Sites of Gochang, Hwasun and Ganghwa
The sites of Gochang, Hwasun and Ganghwa were added to the UNESCO list of World Heritage in 2000. These sites are home to prehistoric graveyards which contain hundreds of differet megaliths. These megaliths are gravestones which were
created in the 1st century B.C. out of large blocks of rock.

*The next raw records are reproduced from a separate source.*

-- pv_equiv track=rewrite | github.com/Mounikabalagani19/skillsprint | backend/app/nlp_generator.py | _question_type_targets
-- ===== SOURCE A (Python) =====
-- def _question_type_targets(num_questions: int) -> tuple[int, int, int]:
--     """Return target counts for (mcq, fill_blank, true_false)."""
--     pattern = ["mcq"] * 5 + ["fill_blank"] * 4 + ["true_false"]
--     mcq_target = 0
--     fill_target = 0
--     true_false_target = 0
--
--     for index in range(max(0, num_questions)):
--         question_type = pattern[index % len(pattern)]
--         if question_type == "mcq":
--             mcq_target += 1
--         elif question_type == "fill_blank":
--             fill_target += 1
--         else:
--             true_false_target += 1
--
--     return mcq_target, fill_target, true_false_target
-- ===== SOURCE B (Python) =====
-- def _question_type_targets(num_questions: int) -> tuple[int, int, int]:
--     """Return target counts for (mcq, fill_blank, true_false)."""
--     full, r = divmod(max(0, num_questions), 10)
--     return (5 * full + min(r, 5),
--             4 * full + min(max(r - 5, 0), 4),
--             full + max(r - 9, 0))
-- ===== Notes on version B (the rewrite author's own statement) =====
-- stated objective: faster
-- what changed: Replaced the O(n) loop over the 10-element type pattern by a closed-form divmod computation: counts from full 10-cycles plus clamped remainder contributions.
import Mathlib
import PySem

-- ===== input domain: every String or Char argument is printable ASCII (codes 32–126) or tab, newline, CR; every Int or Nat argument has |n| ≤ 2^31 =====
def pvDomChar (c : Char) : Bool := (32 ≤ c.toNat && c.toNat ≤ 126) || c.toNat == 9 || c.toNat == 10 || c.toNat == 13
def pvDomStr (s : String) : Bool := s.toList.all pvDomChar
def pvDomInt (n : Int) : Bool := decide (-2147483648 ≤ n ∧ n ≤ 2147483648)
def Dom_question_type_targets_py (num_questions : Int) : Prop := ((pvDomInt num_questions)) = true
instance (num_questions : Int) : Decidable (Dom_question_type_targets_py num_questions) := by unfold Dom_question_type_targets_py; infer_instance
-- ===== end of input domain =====

-- B replaces A's O(n) loop over the period-10 pattern by a closed-form divmod computation (objective: faster).

-- ===== PORT A =====
def qttPattern : List String :=
  List.replicate 5 "mcq" ++ List.replicate 4 "fill_blank" ++ ["true_false"]

def qttStep (s : Int × Int × Int) (index : Int) : Int × Int × Int :=
  let question_type := (PySem.List.pyGet? qttPattern (PySem.Int.mod index (PySem.List.len qttPattern))).getD ""
  if question_type = "mcq" then (s.1 + 1, s.2.1, s.2.2)
  else if question_type = "fill_blank" then (s.1, s.2.1 + 1, s.2.2)
  else (s.1, s.2.1, s.2.2 + 1)

def question_type_targets_py (num_questions : Int) : List Int :=
  let res := (PySem.List.pyRange 0 (max 0 num_questions) 1).foldl qttStep (0, 0, 0)
  [res.1, res.2.1, res.2.2]

-- ===== PORT B =====
def question_type_targets_py_alt (num_questions : Int) : List Int :=
  let full := PySem.Int.floordiv (max 0 num_questions) 10
  let r := PySem.Int.mod (max 0 num_questions) 10
  [5 * full + min r 5, 4 * full + min (max (r - 5) 0) 4, full + max (r - 9) 0]

-- ===== PRECONDITION & SPEC =====
def Spec_question_type_targets_py (num_questions : Int) (out : List Int) : Prop := out = question_type_targets_py_alt num_questions
instance (num_questions : Int) (out : List Int) : Decidable (Spec_question_type_targets_py num_questions out) := by unfold Spec_question_type_targets_py; infer_instance

-- ===== CLAIM (what is proved, stated in full; the proofs are below) =====
def Claim_equal_question_type_targets_py : Prop := ∀ (num_questions : Int), Dom_question_type_targets_py num_questions → Spec_question_type_targets_py num_questions (question_type_targets_py num_questions)

-- ===== LEMMAS AND PROOFS =====

-- A's pattern lookup, expressed arithmetically on the index
theorem qttStep_eq (s : Int × Int × Int) (i : Int) (h : 0 ≤ i) :
    qttStep s i =
      if i % 10 < 5 then (s.1 + 1, s.2.1, s.2.2)
      else if i % 10 < 9 then (s.1, s.2.1 + 1, s.2.2)
      else (s.1, s.2.1, s.2.2 + 1) := by
  have hlen : PySem.List.len qttPattern = 10 := by decide
  have hmod : PySem.Int.mod i (PySem.List.len qttPattern) = i % 10 := by
    rw [hlen, PySem.Int.mod_eq_emod_of_pos (by omega)]
  have hr0 : 0 ≤ i % 10 := Int.emod_nonneg i (by omega)
  have hr9 : i % 10 < 10 := Int.emod_lt_of_pos i (by omega)
  unfold qttStep
  rw [hmod]
  set r := i % 10 with hrdef
  interval_cases r <;> simp [qttPattern, PySem.List.pyGet?, PySem.List.pyIdx?, PySem.List.len]

-- closed form of A's loop on a Nat bound
theorem qtt_loop_eq (m : Nat) :
    (PySem.List.pyRange 0 (m : Int) 1).foldl qttStep (0, 0, 0) =
      (5 * ((m : Int) / 10) + min ((m : Int) % 10) 5,
       4 * ((m : Int) / 10) + min (max ((m : Int) % 10 - 5) 0) 4,
       (m : Int) / 10 + max ((m : Int) % 10 - 9) 0) := by
  induction m with
  | zero => simp [PySem.List.pyRange_one_eq_nil (by omega : (0:Int) ≤ 0)]
  | succ k ih =>
    have hcast : ((k + 1 : Nat) : Int) = (k : Int) + 1 := by push_cast; ring
    rw [hcast, PySem.List.pyRange_one_succ_right (by omega : (0:Int) ≤ (k : Int)),
        List.foldl_append, ih]
    simp only [List.foldl_cons, List.foldl_nil]
    rw [qttStep_eq _ _ (by omega)]
    split_ifs <;> refine Prod.ext ?_ (Prod.ext ?_ ?_) <;> simp <;> omega

theorem question_type_targets_py_spec : Claim_equal_question_type_targets_py := by
  intro n _
  unfold Spec_question_type_targets_py question_type_targets_py question_type_targets_py_alt
  have hmax : max 0 n = ((max 0 n).toNat : Int) := by omega
  rw [hmax, qtt_loop_eq]
  have hfd : PySem.Int.floordiv (((max 0 n).toNat : Int)) 10 = ((max 0 n).toNat : Int) / 10 :=
    PySem.Int.floordiv_eq_ediv_of_pos (by omega)
  have hmd : PySem.Int.mod (((max 0 n).toNat : Int)) 10 = ((max 0 n).toNat : Int) % 10 :=
    PySem.Int.mod_eq_emod_of_pos (by omega)
  simp [hfd, hmd]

Megaliths can be found around the globe, but nowhere in such a concentration as in the sites of Gochang, Hwasun and Ganghwa.
Gyeongju Area
The historic area around Gyeongju was added to the UNESCO list of World Heritage in 2000. Gyongju was the capital of the Silla kingdom. The tombs of the
Silla rulers can still be found in the centre of the city. These tombs tok the shape of rock chambers buried in an earthen hill,
sometimes likened with the pyramids. The area around Gyeongju, in particular on the
Namsan mountain, is scattered with hundreds of remains from the Silla period. Poseokjeong is one of the most
famous of these sites, but there is a great number of Korean Buddhist
art, sculptures, reliefs, pagodas and remains of temples and palaces mostly built in the 7th and 10th century.
Complex of Koguryo Tombs
The Complex of Koguryo Tombs lies in North Korea. In July 2004 it became the first
UNESCO World Heritage site
north of the 38th parallel.
The site consists of 63 individual tombs from the later Koguryo kingdom, located in Pyongyang, Pyong'an South Province, and Nampo City, Hwanghae South Province. This kingdom was one of the
strongest in the north east of China and the Korean peninsula between the 5th and 7th century AD. The
kingdom was founded in China around 32 BC, and the capital was transfered to Pyongyang in AD 427.